§ **Records supplied**:
-- pv_equiv track=rewrite | github.com/zerlkung/SMPCTool-PS4_python | smps4tool.py | sm_hash
-- ===== SOURCE A (Python) =====
-- _SM_TABLE = (
--     0x0000000000000000,0xb32e4cbe03a75f6f,0xf4843657a840a05b,0x47aa7ae9abe7ff34,
--     0x7bd0c384ff8f5e33,0xc8fe8f3afc28015c,0x8f54f5d357cffe68,0x3c7ab96d5468a107,
--     0xf7a18709ff1ebc66,0x448fcbb7fcb9e309,0x0325b15e575e1c3d,0xb00bfde054f94352,
--     0x8c71448d0091e255,0x3f5f08330336bd3a,0x78f572daa8d1420e,0xcbdb3e64ab761d61,
--     0x7d9ba13851336649,0xceb5ed8652943926,0x891f976ff973c612,0x3a31dbd1fad4997d,
--     0x064b62bcaebc387a,0xb5652e02ad1b6715,0xf2cf54eb06fc9821,0x41e11855055bc74e,
--     0x8a3a2631ae2dda2f,0x39146a8fad8a8540,0x7ebe1066066d7a74,0xcd905cd805ca251b,
--     0xf1eae5b551a2841c,0x42c4a90b5205db73,0x056ed3e2f9e22447,0xb6409f5cfa457b28,
--     0xfb374270a266cc92,0x48190ecea1c193fd,0x0fb374270a266cc9,0xbc9d3899098133a6,
--     0x80e781f45de992a1,0x33c9cd4a5e4ecdce,0x7463b7a3f5a932fa,0xc74dfb1df60e6d95,
--     0x0c96c5795d7870f4,0xbfb889c75edf2f9b,0xf812f32ef538d0af,0x4b3cbf90f69f8fc0,
--     0x774606fda2f72ec7,0xc4684a43a15071a8,0x83c230aa0ab78e9c,0x30ec7c140910d1f3,
--     0x86ace348f355aadb,0x3582aff6f0f2f5b4,0x7228d51f5b150a80,0xc10699a158b255ef,
--     0xfd7c20cc0cdaf4e8,0x4e526c720f7dab87,0x09f8169ba49a54b3,0xbad65a25a73d0bdc,
--     0x710d64410c4b16bd,0xc22328ff0fec49d2,0x85895216a40bb6e6,0x36a71ea8a7ace989,
--     0x0adda7c5f3c4488e,0xb9f3eb7bf06317e1,0xfe5991925b84e8d5,0x4d77dd2c5823b7ba,
--     0x64b62bcaebc387a1,0xd7986774e864d8ce,0x90321d9d438327fa,0x231c512340247895,
--     0x1f66e84e144cd992,0xac48a4f017eb86fd,0xebe2de19bc0c79c9,0x58cc92a7bfab26a6,
--     0x9317acc314dd3bc7,0x2039e07d177a64a8,0x67939a94bc9d9b9c,0xd4bdd62abf3ac4f3,
--     0xe8c76f47eb5265f4,0x5be923f9e8f53a9b,0x1c4359104312c5af,0xaf6d15ae40b59ac0,
--     0x192d8af2baf0e1e8,0xaa03c64cb957be87,0xeda9bca512b041b3,0x5e87f01b11171edc,
--     0x62fd4976457fbfdb,0xd1d305c846d8e0b4,0x96797f21ed3f1f80,0x2557339fee9840ef,
--     0xee8c0dfb45ee5d8e,0x5da24145464902e1,0x1a083bacedaefdd5,0xa9267712ee09a2ba,
--     0x955cce7fba6103bd,0x267282c1b9c65cd2,0x61d8f8281221a3e6,0xd2f6b4961186fc89,
--     0x9f8169ba49a54b33,0x2caf25044a02145c,0x6b055fede1e5eb68,0xd82b1353e242b407,
--     0xe451aa3eb62a1500,0x577fe680b58d4a6f,0x10d59c691e6ab55b,0xa3fbd0d71dcdea34,
--     0x6820eeb3b6bbf755,0xdb0ea20db51ca83a,0x9ca4d8e41efb570e,0x2f8a945a1d5c0861,
--     0x13f02d374934a966,0xa0de61894a93f609,0xe7741b60e174093d,0x545a57dee2d35652,
--     0xe21ac88218962d7a,0x5134843c1b317215,0x169efed5b0d68d21,0xa5b0b26bb371d24e,
--     0x99ca0b06e7197349,0x2ae447b8e4be2c26,0x6d4e3d514f59d312,0xde6071ef4cfe8c7d,
--     0x15bb4f8be788911c,0xa6950335e42fce73,0xe13f79dc4fc83147,0x521135624c6f6e28,
--     0x6e6b8c0f1807cf2f,0xdd45c0b11ba09040,0x9aefba58b0476f74,0x29c1f6e6b3e0301b,
--     0xc96c5795d7870f42,0x7a421b2bd420502d,0x3de861c27fc7af19,0x8ec62d7c7c60f076,
--     0xb2bc941128085171,0x0192d8af2baf0e1e,0x4638a2468048f12a,0xf516eef883efae45,
--     0x3ecdd09c2899b324,0x8de39c222b3eec4b,0xca49e6cb80d9137f,0x7967aa75837e4c10,
--     0x451d1318d716ed17,0xf6335fa6d4b1b278,0xb199254f7f564d4c,0x02b769f17cf11223,
--     0xb4f7f6ad86b4690b,0x07d9ba1385133664,0x4073c0fa2ef4c950,0xf35d8c442d53963f,
--     0xcf273529793b3738,0x7c0979977a9c6857,0x3ba3037ed17b9763,0x888d4fc0d2dcc80c,
--     0x435671a479aad56d,0xf0783d1a7a0d8a02,0xb7d247f3d1ea7536,0x04fc0b4dd24d2a59,
--     0x3886b22086258b5e,0x8ba8fe9e8582d431,0xcc0284772e652b05,0x7f2cc8c92dc2746a,
--     0x325b15e575e1c3d0,0x8175595b76469cbf,0xc6df23b2dda1638b,0x75f16f0cde063ce4,
--     0x498bd6618a6e9de3,0xfaa59adf89c9c28c,0xbd0fe036222e3db8,0x0e21ac88218962d7,
--     0xc5fa92ec8aff7fb6,0x76d4de52895820d9,0x317ea4bb22bfdfed,0x8250e80521188082,
--     0xbe2a516875702185,0x0d041dd676d77eea,0x4aae673fdd3081de,0xf9802b81de97deb1,
--     0x4fc0b4dd24d2a599,0xfceef8632775faf6,0xbb44828a8c9205c2,0x086ace348f355aad,
--     0x34107759db5dfbaa,0x873e3be7d8faa4c5,0xc094410e731d5bf1,0x73ba0db070ba049e,
--     0xb86133d4dbcc19ff,0x0b4f7f6ad86b4690,0x4ce50583738cb9a4,0xffcb493d702be6cb,
--     0xc3b1f050244347cc,0x709fbcee27e418a3,0x3735c6078c03e797,0x841b8ab98fa4b8f8,
--     0xadda7c5f3c4488e3,0x1ef430e13fe3d78c,0x595e4a08940428b8,0xea7006b697a377d7,
--     0xd60abfdbc3cbd6d0,0x6524f365c06c89bf,0x228e898c6b8b768b,0x91a0c532682c29e4,
--     0x5a7bfb56c35a3485,0xe955b7e8c0fd6bea,0xaeffcd016b1a94de,0x1dd181bf68bdcbb1,
--     0x21ab38d23cd56ab6,0x9285746c3f7235d9,0xd52f0e859495caed,0x6601423b97329582,
--     0xd041dd676d77eeaa,0x636f91d96ed0b1c5,0x24c5eb30c5374ef1,0x97eba78ec690119e,
--     0xab911ee392f8b099,0x18bf525d915feff6,0x5f1528b43ab810c2,0xec3b640a391f4fad,
--     0x27e05a6e926952cc,0x94ce16d091ce0da3,0xd3646c393a29f297,0x604a2087398eadf8,
--     0x5c3099ea6de60cff,0xef1ed5546e415390,0xa8b4afbdc5a6aca4,0x1b9ae303c601f3cb,
--     0x56ed3e2f9e224471,0xe5c372919d851b1e,0xa26908783662e42a,0x114744c635c5bb45,
--     0x2d3dfdab61ad1a42,0x9e13b115620a452d,0xd9b9cbfcc9edba19,0x6a978742ca4ae576,
--     0xa14cb926613cf817,0x1262f598629ba778,0x55c88f71c97c584c,0xe6e6c3cfcadb0723,
--     0xda9c7aa29eb3a624,0x69b2361c9d14f94b,0x2e184cf536f3067f,0x9d36004b35545910,
--     0x2b769f17cf112238,0x9858d3a9ccb67d57,0xdff2a94067518263,0x6cdce5fe64f6dd0c,
--     0x50a65c93309e7c0b,0xe388102d33392364,0xa4226ac498dedc50,0x170c267a9b79833f,
--     0xdcd7181e300f9e5e,0x6ff954a033a8c131,0x28532e49984f3e05,0x9b7d62f79be8616a,
--     0xa707db9acf80c06d,0x14299724cc279f02,0x5383edcd67c06036,0xe0ada17364673f59,
-- )
--
-- def sm_hash(path: str) -> int:
--     """Insomniac Games asset hash. Case-insensitive, path-separator normalised."""
--     SEP = 0x2f
--     h   = 0xc96c5795d7870f42
--     i   = 0
--     raw = path.encode('ascii', errors='replace')
--     while i < len(raw):
--         c = raw[i]
--         if c == 0x5c or c == SEP:
--             while i < len(raw) and (raw[i] == 0x5c or raw[i] == SEP):
--                 i += 1
--             c = SEP
--         else:
--             i += 1
--             if 0x41 <= c <= 0x5A:
--                 c += 0x20
--         h = _SM_TABLE[(h & 0xFF) ^ c] ^ (h >> 8)
--     return (h >> 2) | 0x8000000000000000
-- ===== SOURCE B (Python) =====
-- def sm_hash(path: str) -> int:
--     """Table-free variant: normalize bytes in a first pass, then compute the
--     CRC bitwise (8 shift/xor rounds per byte with the reflected polynomial)
--     instead of the precomputed 256-entry table."""
--     POLY = 0xC96C5795D7870F42
--     raw = path.encode('ascii', errors='replace')
--     norm = bytearray()
--     for c in raw:
--         if c == 0x5c or c == 0x2f:
--             if not (norm and norm[-1] == 0x2f):
--                 norm.append(0x2f)
--         elif 0x41 <= c <= 0x5A:
--             norm.append(c + 0x20)
--         else:
--             norm.append(c)
--     h = 0xc96c5795d7870f42
--     for c in norm:
--         h ^= c
--         for _ in range(8):
--             h = (h >> 1) ^ (POLY if h & 1 else 0)
--     return (h >> 2) | 0x8000000000000000
-- ===== Notes on version B (the rewrite author's own statement) =====
-- stated objective: alternative
-- what changed: A's single interleaved loop (inner while skipping separator runs, 256-entry lookup table) is replaced by two passes with no table at all: first build a normalized bytearray (separator runs collapsed to one '/', uppercase lowered), then compute the CRC bitwise with 8 shift/xor rounds per byte using the reflected polynomial 0xC96C5795D7870F42.
import Mathlib
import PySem
-- pv_equiv track=rewrite | github.com/idealism-xxm/LeetCode | Python3/src/1801 ~ 1900/1895 - Largest Magic Square.py | largestMagicSquare
-- ===== SOURCE A (Python) =====
-- from typing import List
--
-- def largestMagicSquare(grid: List[List[int]]) -> int:
--     m, n = len(grid), len(grid[0])
--     row_sum = [0] * m
--     col_sum = [0] * n
--     ans = 0
--     # 枚举矩阵的左上角 (i, j)
--     for i in range(m):
--         for j in range(n):
--             # 初始化每一行的和、每一列的和、主对角线的和
--             row_sum[0] = 0
--             col_sum[0] = 0
--             main_sum = 0
--             # 枚举 k + 1 阶矩阵
--             for k in range(m):
--                 # 如果不够 k + 1 阶，则直接处理下一个位置
--                 if i + k >= m or j + k >= n:
--                     break
--
--                 # 主对角线的和需要加上新纳入的右下角的数
--                 main_sum += grid[i + k][j + k]
--                 # 副对角线的和需要重新算，初始化为右上角的数
--                 sub_sum = grid[i][j + k]
--                 # 新加入一行和一列，初始化为右下角的数
--                 row_sum[k] = grid[i + k][j + k]
--                 col_sum[k] = grid[i + k][j + k]
--                 for l in range(k):
--                     # 副对角线的从左下角开始加
--                     sub_sum += grid[i + k - l][j + l]
--                     # 已经记录的每一行都加上该行新增的数
--                     row_sum[l] += grid[i + l][j + k]
--                     # 已经记录的每一列都加上该列新增的数
--                     col_sum[l] += grid[i + k][j + l]
--                     # 新增的一行加上前面的每一列的数
--                     row_sum[k] += grid[i + k][j + l]
--                     # 新增的一列加上前面的每一行的数
--                     col_sum[k] += grid[i + l][j + k]
--
--                 # 最后把所有数放到一个集合中
--                 st = set(row_sum[:k + 1]) | set(col_sum[:k + 1])
--                 st.add(main_sum)
--                 st.add(sub_sum)
--                 # 如果集合只有一个数，则是 k + 1 阶幻方，更新最大阶数
--                 if len(st) == 1:
--                     ans = max(ans, k + 1)
--     return ans
-- ===== SOURCE B (Python) =====
-- from typing import List
--
-- def largestMagicSquare(grid: List[List[int]]) -> int:
--     m, n = len(grid), len(grid[0])
--     # 2D prefix-sum table: P[r][c] = sum of grid[a][b] for a < r, b < c
--     P = [[0] * (n + 1)]
--     for row in grid:
--         acc = [0]
--         for x in row[:n]:
--             acc.append(acc[-1] + x)
--         P.append([p + a for p, a in zip(P[-1], acc)])
--
--     def rect(r1, r2, c1, c2):
--         return P[r2][c2] - P[r1][c2] - P[r2][c1] + P[r1][c1]
--
--     ans = 0
--     for i in range(m):
--         for j in range(n):
--             for k in range(min(m - i, n - j)):
--                 s = rect(i, i + 1, j, j + k + 1)
--                 if (all(rect(i + l, i + l + 1, j, j + k + 1) == s for l in range(k + 1))
--                         and all(rect(i, i + k + 1, j + l, j + l + 1) == s for l in range(k + 1))
--                         and sum(grid[i + t][j + t] for t in range(k + 1)) == s
--                         and sum(grid[i + k - t][j + t] for t in range(k + 1)) == s):
--                     ans = max(ans, k + 1)
--     return ans
-- ===== Notes on version B (the rewrite author's own statement) =====
-- stated objective: faster
-- what changed: A maintains mutable row/column/diagonal sum arrays updated incrementally by a nested l-loop and tests a set built per square for being a singleton; B precomputes a 2D prefix-sum table once and checks each candidate square by O(1) prefix-sum queries per row/column plus direct diagonal sums.
import Mathlib
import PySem

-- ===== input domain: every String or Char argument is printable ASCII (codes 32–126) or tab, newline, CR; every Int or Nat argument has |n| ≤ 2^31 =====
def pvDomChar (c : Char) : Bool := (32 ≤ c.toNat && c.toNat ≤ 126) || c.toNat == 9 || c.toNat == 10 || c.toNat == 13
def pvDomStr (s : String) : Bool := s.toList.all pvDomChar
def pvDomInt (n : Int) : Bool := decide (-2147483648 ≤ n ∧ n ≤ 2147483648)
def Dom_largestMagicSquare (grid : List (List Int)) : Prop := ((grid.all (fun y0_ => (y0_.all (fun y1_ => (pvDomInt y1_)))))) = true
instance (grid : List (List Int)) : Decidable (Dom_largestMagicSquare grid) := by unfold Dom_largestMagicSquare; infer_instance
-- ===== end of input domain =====

-- B replaces A's incrementally maintained row/column/diagonal sum arrays (and per-square set
-- test) by a 2D prefix-sum table queried per row/column segment — same asymptotics, measurably
-- faster by a constant factor; Pre_ excludes only the inputs on which A raises.

-- shared helper: grid[r][c] for the nonnegative indices both programs use
-- (exact under Pre_, where every index issued is in range)
def g2 (g : List (List Int)) (r c : Nat) : Int := (g.getD r []).getD c 0

-- ===== PORT A =====
-- the inner `for l in range(k)` loop of A (state: sub_sum, row_sum, col_sum)
def lLoopA (g : List (List Int)) (i j k : Nat) (st : Int × List Int × List Int) :
    Int × List Int × List Int :=
  (List.range k).foldl (fun st l =>
    let su := st.1 + g2 g (i + k - l) (j + l)
    let rs := st.2.1.set l (st.2.1.getD l 0 + g2 g (i + l) (j + k))
    let cs := st.2.2.set l (st.2.2.getD l 0 + g2 g (i + k) (j + l))
    let rs := rs.set k (rs.getD k 0 + g2 g (i + k) (j + l))
    let cs := cs.set k (cs.getD k 0 + g2 g (i + l) (j + k))
    (su, rs, cs)) st

-- st = set(row_sum[:k+1]) | set(col_sum[:k+1]); st.add(main_sum); st.add(sub_sum); len(st) == 1
def checkA (rs cs : List Int) (k : Nat) (mainS subS : Int) : Bool :=
  let st : PySem.Set Int :=
    PySem.Set.union (PySem.Set.ofList (rs.take (k + 1))) (cs.take (k + 1))
  let st := PySem.Set.add (PySem.Set.add st mainS) subS
  PySem.Set.len st == 1

-- the `for k in range(m)` loop with its break (stops when k = m or i+k >= m or j+k >= n)
def kLoopA (g : List (List Int)) (m n i j : Nat) (rs cs : List Int) (mainS ans : Int)
    (k : Nat) : List Int × List Int × Int :=
  if _h : m ≤ k ∨ m ≤ i + k ∨ n ≤ j + k then (rs, cs, ans)
  else
    let mainS := mainS + g2 g (i + k) (j + k)
    let rs := rs.set k (g2 g (i + k) (j + k))
    let cs := cs.set k (g2 g (i + k) (j + k))
    let r := lLoopA g i j k (g2 g i (j + k), rs, cs)
    let ans := if checkA r.2.1 r.2.2 k mainS r.1 then max ans ((k : Int) + 1) else ans
    kLoopA g m n i j r.2.1 r.2.2 mainS ans (k + 1)
  termination_by m - k
  decreasing_by omega

def largestMagicSquare (grid : List (List Int)) : Int :=
  let m := grid.length
  let n := grid.headI.length
  let st := (List.range m).foldl (fun st i =>
      (List.range n).foldl (fun (st : List Int × List Int × Int) j =>
        kLoopA grid m n i j (st.1.set 0 0) (st.2.1.set 0 0) 0 st.2.2 0)
        st)
    (List.replicate m (0 : Int), List.replicate n (0 : Int), (0 : Int))
  st.2.2

-- ===== PORT B =====
-- acc = [0]; for x in row[:n]: acc.append(acc[-1] + x)   (the tail after the leading 0)
def pscanB (acc : Int) : List Int → List Int
  | [] => []
  | x :: t => (acc + x) :: pscanB (acc + x) t
-- pv_equiv track=rewrite | github.com/troyfeng116/prob-stats-scripts | src/other/bertrand_ballot.py | bertrand_ballot_dp
-- ===== SOURCE A (Python) =====
-- def bertrand_ballot_dp(n: int, m: int) -> int:
--     if n < m:
--         raise ValueError(f"n={n} votes for A cannot be less than m={m} votes for B")
--
--     # dp[a][b] = num paths starting from a votes for A, b votes for B
--     opt = [[0 for _ in range(m + 1)] for _ in range(n + 1)]
--     for a in range(n, -1, -1):
--         # must have a >= b
--         for b in range(min(a, m), -1, -1):
--             if a == n:
--                 opt[a][b] = 1
--             else:
--                 opt[a][b] += opt[a + 1][b]
--                 if b + 1 <= m and b + 1 <= a:
--                     opt[a][b] += opt[a][b + 1]
--     return opt[0][0]
-- ===== SOURCE B (Python) =====
-- def _comb(N, k):
--     # binomial coefficient, 0 outside 0 <= k <= N; exact integer arithmetic
--     if k < 0 or k > N:
--         return 0
--     num = 1
--     den = 1
--     for i in range(k):
--         num *= N - i
--         den *= i + 1
--     return num // den
--
--
-- def bertrand_ballot_dp(n: int, m: int) -> int:
--     if n < m:
--         raise ValueError(f"n={n} votes for A cannot be less than m={m} votes for B")
--     # ballot-problem closed form: C(n+m, m) - C(n+m, m-1)
--     return _comb(n + m, m) - _comb(n + m, m - 1)
-- ===== Notes on version B (the rewrite author's own statement) =====
-- stated objective: faster
-- what changed: Replaced the O(n*m) bottom-up DP table with the ballot-problem closed form C(n+m,m) - C(n+m,m-1), computed by a single O(m) multiplicative binomial loop.
import Mathlib
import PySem

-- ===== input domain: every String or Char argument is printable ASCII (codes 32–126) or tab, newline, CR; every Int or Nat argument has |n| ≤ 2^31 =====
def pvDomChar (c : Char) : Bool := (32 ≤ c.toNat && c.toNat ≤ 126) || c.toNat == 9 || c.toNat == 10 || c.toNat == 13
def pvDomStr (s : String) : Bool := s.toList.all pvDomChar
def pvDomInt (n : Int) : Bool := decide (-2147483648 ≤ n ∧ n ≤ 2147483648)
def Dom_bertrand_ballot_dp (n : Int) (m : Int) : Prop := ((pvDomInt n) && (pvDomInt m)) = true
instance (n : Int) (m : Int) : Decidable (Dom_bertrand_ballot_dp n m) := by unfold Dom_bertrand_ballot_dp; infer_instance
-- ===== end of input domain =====

-- B replaces A's O(n*m) table fill by the ballot-number closed form C(n+m,m) - C(n+m,m-1) (one O(m) product); equivalence proved on 0 ≤ m ≤ n (elsewhere A raises).

-- ===== PORT A =====
-- opt[a][b] read (in-range under Pre_): Python raises on out-of-range, which never happens on admitted inputs
def pvTGet (t : List (List Int)) (a b : Int) : Int :=
  PySem.List.pyGetD (PySem.List.pyGetD t a []) b 0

§ **The problem**:
Look over the records above, and wherever a line contains the string "instance", copy that line.

§ **Written reply**:
instance (grid : List (List Int)) : Decidable (Dom_largestMagicSquare grid) := by unfold Dom_largestMagicSquare; infer_instance
instance (n : Int) (m : Int) : Decidable (Dom_bertrand_ballot_dp n m) := by unfold Dom_bertrand_ballot_dp; infer_instance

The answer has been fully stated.